Очутившись в тех местах, где когда-то работал с отцом, он наткнулся и на те ели, в дуплах которых водились дикие пчелы… Заметил, что в одно дупло они еще летают со взятком. «Вот и они в колхозе работают, а меня как трутня выкинули… Даже Волечка… А может, я зря к ней тянулся?.. Лучше бы к Барбаре. Ну что с того, что постарше и морда красная, чуть не лопнет, да толстовата? На хозяйстве такая, может, и лучше… Ей бы сносу не было…» Однако же и Барбара не вышла к нему, а, наверно, видела, ведь говорила, что живет прямо напротив Волечки…
Так он растравлял себя, бредя по лесу. Но все же ни к какому твердому решению не пришел. Снова возвращались старые мысли: а может, и не плохо, что пошел в полицию, хотя бы жив остался. А из партизан и с фронта сколько не вернулось. Мало ли что посчастливилось Василю Руткевичу. А он все-таки жив, руки-ноги целы. Придет время, и он заживет получше…
Так, блуждая по лесу со своими раздумьями, он и не заметил, что спустился вечер, а когда хлынул дождь и самая густая ель уже не могла его укрыть, напрямик зашагал домой. Промок, прозяб, но отрезвел, понял, что только работа, тихая жизнь и терпение ему теперь помогут.

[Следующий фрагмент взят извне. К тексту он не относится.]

-- pv_equiv track=rewrite | github.com/Pyk017/TCS_Xplore_Proctered_Assesments | TCS_DCA_Practice/Question06.py | repetition
-- ===== SOURCE A (Python) =====
-- from collections import Counter
-- from math import factorial as fact
--
-- def repetition(string):
-- 	vowels, consont = 0, 0
-- 	for char in string:
-- 		if char in 'aeiouAEIOU':
-- 			vowels += 1
-- 		else:
-- 			consont += 1
--
-- 	repeat = list(filter(lambda x: x > 1, dict(Counter(string)).values()))
-- 	deno = 1
-- 	for num in repeat:
-- 		deno *= fact(num)
--
-- 	numerator = fact(vowels) * fact(consont)
--
-- 	return numerator // deno
-- ===== SOURCE B (Python) =====
-- from collections import Counter
-- from math import comb
--
-- def repetition(string):
--     # Arrangements of the vowel multiset times arrangements of the consonant
--     # multiset, built incrementally from binomial coefficients: placing a block
--     # of n equal characters into a class that then holds t characters can be
--     # done in comb(t, n) ways.  No factorials and no division needed.
--     vt = ct = 0
--     result = 1
--     for ch, n in Counter(string).items():
--         if ch in 'aeiouAEIOU':
--             vt += n
--             result *= comb(vt, n)
--         else:
--             ct += n
--             result *= comb(ct, n)
--     return result
-- ===== Notes on version B (the rewrite author's own statement) =====
-- stated objective: alternative
-- what changed: B computes the answer as a product of binomial coefficients built incrementally (multiply by comb(running class total, count) for each distinct character), using the identity that the arrangements equal the product of the multinomials of the vowel and consonant multisets; it uses no factorials and no division, whereas A builds fact(vowels)*fact(consonants) and floor-divides by the product of factorials of repeated counts.
import Mathlib
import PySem

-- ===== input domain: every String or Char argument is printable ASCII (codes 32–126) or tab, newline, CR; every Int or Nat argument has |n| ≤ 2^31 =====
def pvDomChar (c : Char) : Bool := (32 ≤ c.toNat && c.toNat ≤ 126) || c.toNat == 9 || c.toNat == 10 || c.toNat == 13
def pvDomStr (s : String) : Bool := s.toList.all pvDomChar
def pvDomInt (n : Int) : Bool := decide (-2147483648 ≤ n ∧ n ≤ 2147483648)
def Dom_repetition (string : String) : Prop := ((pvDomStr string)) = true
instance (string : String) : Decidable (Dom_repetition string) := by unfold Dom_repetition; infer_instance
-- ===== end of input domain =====

-- B computes the answer as a product of binomial coefficients comb(running class
-- total, count) over the Counter's items — no factorials, no division; A builds
-- fact(vowels)*fact(consonants) and floor-divides by factorials of repeated counts.
-- Objective: alternative algorithm.

-- math.factorial (arguments here are always ≥ 0)
def pvFact (n : Int) : Int := (Nat.factorial n.toNat : Int)

-- math.comb (arguments here are always ≥ 0)
def pvComb (t n : Int) : Int := (Nat.choose t.toNat n.toNat : Int)

-- char in 'aeiouAEIOU'
def pvIsVowel (c : Char) : Bool := "aeiouAEIOU".toList.contains c

-- ===== PORT A =====
def repetition (string : String) : Int :=
  let vc := string.toList.foldl
    (fun (p : Int × Int) c => if pvIsVowel c then (p.1 + 1, p.2) else (p.1, p.2 + 1)) (0, 0)
  let repeat_ := ((PySem.Dict.counter string.toList).values).filter (fun x => decide (x > 1))
  let deno := repeat_.foldl (fun d n => d * pvFact n) 1
  let numerator := pvFact vc.1 * pvFact vc.2
  PySem.Int.floordiv numerator deno

-- ===== PORT B =====
def repetition_alt (string : String) : Int :=
  let st := (PySem.Dict.counter string.toList).items.foldl
    (fun (p : Int × Int × Int) kn =>
      if pvIsVowel kn.1 then (p.1 + kn.2, p.2.1, p.2.2 * pvComb (p.1 + kn.2) kn.2)
      else (p.1, p.2.1 + kn.2, p.2.2 * pvComb (p.2.1 + kn.2) kn.2)) (0, 0, 1)
  st.2.2

-- ===== PRECONDITION & SPEC =====
def Spec_repetition (string : String) (out : Int) : Prop := out = repetition_alt string
instance (string : String) (out : Int) : Decidable (Spec_repetition string out) := by unfold Spec_repetition; infer_instance

-- ===== CLAIM =====
def Claim_equal_repetition : Prop := ∀ (string : String), Dom_repetition string → Spec_repetition string (repetition string)

-- ===== LEMMAS AND PROOFS =====

-- vowel / consonant weighted sums over a list of (char, count) pairs
def pvSV (l : List (Char × Nat)) : Nat := ((l.filter (fun kn => pvIsVowel kn.1)).map Prod.snd).sum
def pvSC (l : List (Char × Nat)) : Nat := ((l.filter (fun kn => ! pvIsVowel kn.1)).map Prod.snd).sum

-- A's character loop counts vowels and non-vowels
theorem pvA_loop (xs : List Char) (a b : Int) :
    xs.foldl (fun (p : Int × Int) c => if pvIsVowel c then (p.1 + 1, p.2) else (p.1, p.2 + 1)) (a, b)
      = (a + (xs.countP pvIsVowel : Int), b + (xs.countP (fun c => ! pvIsVowel c) : Int)) := by
  induction xs generalizing a b with
  | nil => simp
  | cons c t ih =>
    simp only [List.foldl_cons, List.countP_cons]
    by_cases h : pvIsVowel c = true <;> simp [h, ih] <;> ring_nf

-- product form of A's denominator loop
theorem pvFold_prod (l : List Int) (a : Int) :
    l.foldl (fun d n => d * pvFact n) a = a * (l.map pvFact).prod := by
  induction l generalizing a with
  | nil => simp
  | cons n t ih => simp [ih]; ring

-- filtering out the 1-counts does not change the product of factorials
theorem pvProd_filter (l : List Int) (h : ∀ x ∈ l, 1 ≤ x) :
    ((l.filter (fun x => decide (x > 1))).map pvFact).prod = (l.map pvFact).prod := by
  induction l with
  | nil => simp
  | cons n t ih =>
    have hn : 1 ≤ n := h n (by simp)
    have ht := ih (fun x hx => h x (by simp [hx]))
    by_cases h1 : n > 1
    · simp [h1, ht]
    · have : n = 1 := by omega
      subst this
      simp [ht, pvFact]

-- the PySem first-occurrence dedup is a permutation of Mathlib's dedup
theorem pvDedup_perm (xs : List Char) : List.Perm (PySem.List.dedup xs) xs.dedup := by
  apply (List.perm_ext_iff_of_nodup (PySem.List.nodup_dedup xs) xs.nodup_dedup).mpr
  intro x
  rw [PySem.List.mem_dedup, List.mem_dedup]

-- the count sum over dedup, restricted by a predicate, is a countP
theorem pvCountSum (p : Char → Bool) (xs : List Char) :
    (((PySem.List.dedup xs).filter p).map (fun k => xs.count k)).sum = xs.countP p := by
  have hperm : List.Perm (((PySem.List.dedup xs).filter p).map (fun k => xs.count k))
      ((xs.dedup.filter p).map (fun k => xs.count k)) :=
    ((pvDedup_perm xs).filter p).map _
  rw [hperm.sum_eq]
  exact List.sum_map_count_dedup_filter_eq_countP p xs

theorem pvCount_pos (xs : List Char) (k : Char) (hk : k ∈ PySem.List.dedup xs) :
    (1 : Int) ≤ (xs.count k : Int) := by
  rw [PySem.List.mem_dedup] at hk
  have := List.count_pos_iff.mpr hk
  omega

-- B's loop invariant: the running product times the factorials of the processed
-- counts and of the starting totals equals the factorials of the final totals.
theorem pvB_key (l : List (Char × Nat)) (sv sc : Nat) (r : Int) :
    (((l.map (fun kn => (kn.1, (kn.2 : Int)))).foldl
      (fun (p : Int × Int × Int) kn =>
        if pvIsVowel kn.1 then (p.1 + kn.2, p.2.1, p.2.2 * pvComb (p.1 + kn.2) kn.2)
        else (p.1, p.2.1 + kn.2, p.2.2 * pvComb (p.2.1 + kn.2) kn.2))
      ((sv : Int), (sc : Int), r)).2.2)
      * ((l.map (fun kn => (Nat.factorial kn.2 : Int))).prod)
      * (Nat.factorial sv : Int) * (Nat.factorial sc : Int)
      = r * (Nat.factorial (sv + pvSV l) : Int) * (Nat.factorial (sc + pvSC l) : Int) := by
  induction l generalizing sv sc r with
  | nil => simp [pvSV, pvSC]
  | cons kn t ih =>
    obtain ⟨k, n⟩ := kn
    by_cases hv : pvIsVowel k = true
    · have hSVc : pvSV ((k, n) :: t) = n + pvSV t := by simp [pvSV, hv]
      have hSCc : pvSC ((k, n) :: t) = pvSC t := by simp [pvSC, hv]
      have hcast : ((sv : Int) + (n : Int)) = ((sv + n : Nat) : Int) := by push_cast; ring
      have hcomb : pvComb (((sv + n : Nat)) : Int) ((n : Nat) : Int) = (Nat.choose (sv + n) n : Int) := by
        simp only [pvComb, Int.toNat_natCast]
      have hC : (Nat.choose (sv + n) n : Int) * (Nat.factorial n : Int) * (Nat.factorial sv : Int)
          = (Nat.factorial (sv + n) : Int) := by
        have := Nat.choose_mul_factorial_mul_factorial (Nat.le_add_left n sv)
        have h2 : sv + n - n = sv := by omega
        rw [h2] at this
        exact_mod_cast this
      have ihv := ih (sv + n) sc (r * (Nat.choose (sv + n) n : Int))
      simp only [List.map_cons, List.foldl_cons, hv, if_true, hcast, hcomb,
        List.prod_cons, hSVc, hSCc]
      rw [show sv + (n + pvSV t) = sv + n + pvSV t from by omega]
      have hF : (Nat.factorial (sv + n) : Int) ≠ 0 := by
        exact_mod_cast Nat.factorial_ne_zero (sv + n)
      apply mul_right_cancel₀ hF
      linear_combination ((Nat.factorial n : Int) * (Nat.factorial sv : Int)) * ihv
        + (r * (Nat.factorial (sv + n + pvSV t) : Int) * (Nat.factorial (sc + pvSC t) : Int)) * hC
    · have hv' : pvIsVowel k = false := by simpa using hv
      have hSVc : pvSV ((k, n) :: t) = pvSV t := by simp [pvSV, hv']
      have hSCc : pvSC ((k, n) :: t) = n + pvSC t := by simp [pvSC, hv']
      have hcast : ((sc : Int) + (n : Int)) = ((sc + n : Nat) : Int) := by push_cast; ring
      have hcomb : pvComb (((sc + n : Nat)) : Int) ((n : Nat) : Int) = (Nat.choose (sc + n) n : Int) := by
        simp only [pvComb, Int.toNat_natCast]
      have hC : (Nat.choose (sc + n) n : Int) * (Nat.factorial n : Int) * (Nat.factorial sc : Int)
          = (Nat.factorial (sc + n) : Int) := by
        have := Nat.choose_mul_factorial_mul_factorial (Nat.le_add_left n sc)
        have h2 : sc + n - n = sc := by omega
        rw [h2] at this
        exact_mod_cast this
      have ihc := ih sv (sc + n) (r * (Nat.choose (sc + n) n : Int))
      simp only [List.map_cons, List.foldl_cons, hv', Bool.false_eq_true, if_false, hcast, hcomb,
        List.prod_cons, hSVc, hSCc]
      rw [show sc + (n + pvSC t) = sc + n + pvSC t from by omega]
      have hF : (Nat.factorial (sc + n) : Int) ≠ 0 := by
        exact_mod_cast Nat.factorial_ne_zero (sc + n)
      apply mul_right_cancel₀ hF
      linear_combination ((Nat.factorial n : Int) * (Nat.factorial sc : Int)) * ihc
        + (r * (Nat.factorial (sv + pvSV t) : Int) * (Nat.factorial (sc + n + pvSC t) : Int)) * hC

-- ===== VERDICT =====
theorem repetition_spec : Claim_equal_repetition := by
  intro s _
  unfold Spec_repetition repetition repetition_alt
  simp only [PySem.Dict.items_counter, PySem.Dict.values, ← PySem.List.dedup_eq_ofList]
  set xs := s.toList with hxs
  set dd := PySem.List.dedup xs with hdd
  -- A's side
  rw [pvA_loop, pvFold_prod]
  simp only [List.map_map, Function.comp_def]
  rw [pvProd_filter _ (by
    intro x hx
    simp only [List.mem_map] at hx
    obtain ⟨k, hk, rfl⟩ := hx
    exact pvCount_pos xs k hk)]
  simp only [List.map_map, Function.comp_def, one_mul]
  -- B's side via the invariant on l0
  set l0 : List (Char × Nat) := dd.map (fun k => (k, xs.count k)) with hl0
  have hitems : dd.map (fun k => (k, (xs.count k : Int)))
      = l0.map (fun kn => (kn.1, (kn.2 : Int))) := by
    simp [hl0, List.map_map, Function.comp_def]
  have hkey := pvB_key l0 0 0 1
  have hSV : pvSV l0 = xs.countP pvIsVowel := by
    simp only [pvSV, hl0, List.filter_map, List.map_map, Function.comp_def]
    exact pvCountSum pvIsVowel xs
  have hSC : pvSC l0 = xs.countP (fun c => ! pvIsVowel c) := by
    simp only [pvSC, hl0, List.filter_map, List.map_map, Function.comp_def]
    exact pvCountSum (fun c => ! pvIsVowel c) xs
  have hD : (l0.map (fun kn => (Nat.factorial kn.2 : Int))).prod
      = (dd.map (fun k => pvFact (xs.count k : Int))).prod := by
    simp [hl0, List.map_map, Function.comp_def, pvFact]
  rw [hSV, hSC, hD] at hkey
  simp only [Nat.factorial_zero, Nat.cast_one, Nat.cast_zero, mul_one, one_mul, zero_add] at hkey
  rw [hitems]
  -- positivity of the denominator
  have hDpos : 0 < (dd.map (fun k => pvFact (xs.count k : Int))).prod := by
    apply List.prod_pos
    intro x hx
    simp only [List.mem_map] at hx
    obtain ⟨k, hk, rfl⟩ := hx
    simp only [pvFact]
    exact_mod_cast Nat.factorial_pos _
  rw [PySem.Int.floordiv_eq_ediv_of_pos hDpos]
  have hnum : pvFact (0 + (xs.countP pvIsVowel : Int)) * pvFact (0 + (xs.countP (fun c => ! pvIsVowel c) : Int))
      = (Nat.factorial (xs.countP pvIsVowel) : Int) * (Nat.factorial (xs.countP (fun c => ! pvIsVowel c)) : Int) := by
    simp [pvFact]
  rw [hnum, ← hkey]
  exact Int.mul_ediv_cancel _ (by omega)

Уже затемно он вернулся к себе, не зажигая света, выпил целую бутылку водки и брякнулся на кровать.
А назавтра почувствовал, что и водка не помогла. Ломило голову, болела грудь. Егор простыл и расхворался. Три дня лечился сам, пил какие-то травы, что остались после матери. Голова просветлела, но кашель не давал жить, и, отпросившись у Агапки, отправился он в ближайшую сельсоветовскую больницу.
Больница небольшая, но уютная, новая, стояла на краю местечка, там, где когда-то была изба-читальня. Егор, взглянув на светлые кирпичные стены под зеленой крышей, вспомнил ту ночь, когда горели ярким пламенем деревянные стены избы-читальни, откуда они тогда выбивали, как сказал ему Перебейнос, штаб партизан. А ведь это он, подкравшись в темноте, сунул под застреху пук кудели и поджег, потом вернулся к Перебейносу. А нынче шел в новую больницу к врачам и радовался, что о том, как он тогда «отличился», тут никто не знает. Была глубокая ночь, и все местные, жившие поблизости, разбежались, а на другой день Егора уже и след простыл. Послал его Перебейнос отвезти к нему на квартиру чемодан с награбленным добром и красивую кожанку. Была там кое-какая женская одежда, да еще несколько окороков, снятых прямо с жерди в амбаре одного хозяина недалеко от читальни.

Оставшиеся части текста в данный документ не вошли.